Mais la vallée se signale plus par sa présence économique que politique et militaire. En effet, dès le XVII° siècle, profitant de la richesse du sous-sol, de la présence des forêts  et d’un cours d’eau puissant sans être capricieux, un artisanat prospère voit le jour. La métallurgie se développe : bas fourneaux, hauts fourneaux et forges se multiplient. On peut encore admirer ces témoins en divers points de la vallée : à Blanquefort, Saint Front entres autres. Très nombreux étaient aussi alors les moulins (forces motrices mais aussi papeteries, tanneries, minoteries). L’un d’entre eux mérite vraiment le détour, le moulin de Pombié à Cuzorn. C’est là en effet que l’on fabrique du papier d’art, selon des techniques traditionnelles, avec des machines dont certaines sont centenaires. Un papier rare et précieux qui vaut à cet artisan une clientèle internationale.

La métallurgie de la « vallée de la Lémance » n’a pas survécu au XIX° siècle, sans doute concurrencée, entre autres, par le géant sidérurgique qui naissait alors dans la ville toute proche de Fumel. Géant qui ménage aujourd’hui une surprise à quelques heureux, présents lors des Journées du Patrimoine : un exemple rarissime de la Machine de Watt, en parfait état de fonctionnement. Il ne faut pas en déduire pour autant que l’industrie est morte à ce moment là. Elle a su exploiter d’autres ressources locales : les bois d’œuvre et le calcaire. Les premiers ont permis le développement de plusieurs parqueteries, de taille variable mais toutes également profondément enracinées dans le terroir et son histoire.

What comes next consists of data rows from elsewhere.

-- pv_equiv track=rewrite | github.com/JesterW365/Clash_Rulesets_Template | Scripts/rulesets_merge/rulesets_merge_tools.py | optimize_domains
-- ===== SOURCE A (Python) =====
-- def optimize_domains(domain_list):
--     """域名去重核心逻辑：+.abc.com 覆盖 *.abc.com"""
--     temp_set = set(domain_list)
--     suffix_roots = set()
--
--     for d in temp_set:
--         if d.startswith('+.'):
--             suffix_roots.add(d[2:].lower())
--
--     final_domains = []
--     for d in sorted(list(temp_set)):
--         if d.startswith('+.'):
--             final_domains.append(d)
--             continue
--
--         check_str = d.lower()
--         if check_str.startswith('*.'):
--             check_str = check_str[2:]
--
--         parts = check_str.split('.')
--         is_covered = False
--         for i in range(len(parts)):
--             sub_domain = ".".join(parts[i:])
--             if sub_domain in suffix_roots:
--                 is_covered = True
--                 break
--
--         if not is_covered:
--             final_domains.append(d)
--
--     return final_domains
-- ===== SOURCE B (Python) =====
-- def optimize_domains(domain_list):
--     """域名去重核心逻辑：+.abc.com 覆盖 *.abc.com"""
--     suffix_roots = {d[2:].lower() for d in domain_list if d.startswith('+.')}
--
--     def kept(d):
--         if d.startswith('+.'):
--             return True
--         s = d.lower()
--         if s.startswith('*.'):
--             s = s[2:]
--         return not any(s == r or s.endswith('.' + r) for r in suffix_roots)
--
--     return [d for d in sorted(set(domain_list)) if kept(d)]
-- ===== Notes on version B (the rewrite author's own statement) =====
-- stated objective: alternative
-- what changed: Instead of materializing every dot-suffix of each domain and hash-looking each up in the suffix-root set, B scans the root set once per domain with an equality/endswith('.'+root) test, and builds the result by filtering the sorted dedup list.
import Mathlib
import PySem

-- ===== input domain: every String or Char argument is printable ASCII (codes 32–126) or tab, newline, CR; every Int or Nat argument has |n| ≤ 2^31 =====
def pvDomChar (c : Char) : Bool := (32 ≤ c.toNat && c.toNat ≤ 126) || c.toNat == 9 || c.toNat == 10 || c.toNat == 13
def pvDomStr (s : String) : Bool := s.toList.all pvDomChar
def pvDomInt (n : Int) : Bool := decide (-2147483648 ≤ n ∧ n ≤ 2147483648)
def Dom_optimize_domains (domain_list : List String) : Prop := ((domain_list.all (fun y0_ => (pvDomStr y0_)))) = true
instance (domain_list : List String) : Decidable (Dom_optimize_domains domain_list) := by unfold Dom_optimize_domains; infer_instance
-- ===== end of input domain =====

C’est ainsi que les communes de Cuzorn et Saint Front peuvent s’enorgueillir d’abriter l’un des leaders mondiaux du parquet : les Parquets Marty dont les produits et la réputation ont depuis longtemps dépassé les frontières de l’hexagone. Quant au calcaire, outre les prodigieux fossiles qu’il livra, il a permis le développement de plusieurs cimenteries.

Des industries donc, mais cela ne s’est pas accompli au détriment de l’agriculture. Au contraire, la complémentarité s’est naturellement imposée, mettant ainsi en place des communautés d’ouvriers paysans, partageant leur temps entre l’atelier et les champs.

L’agriculture qui ménage encore aujourd’hui de belles, de succulentes rencontres dont les papilles ne peuvent que se réjouir. Septembre voit les prunes mûrir pour devenir ces fameux « Pruneaux d’Agen » que l’on apprécie aussi bien nature que complaisamment gratifiés d’eau-de-vie. C’est aussi à ce moment-là que les forêts livrent leur modeste trésor : le cèpe. S’il n’est pas question d’aller soi-même les cueillir, il n’en reste pas moins possible d’en acquérir. Les bastides de Villefranche de de Monpazier ouvrent alors leur éphémère et pittoresque marché aux cèpes. La halle se couvre alors de cageots où s’exposent, sur des lits de fougères, les chapeaux ronds, dodus et fermes des très jeunes champignons, aussi appelés « bouchons de champagne » et ceux, épanouis, aux parfums subtils des champignons plus vieux, sans lesquels la banale pomme de terre ne saurait devenir « Sarladaise ». Pour ceux qui n’auront pas la joie d’assister à l’un de ces marchés traditionnels, reste encore la « Maison de la Châtaigne et du Champignon à Villefranche, véritable plongée dans les sous-bois et la culture locale.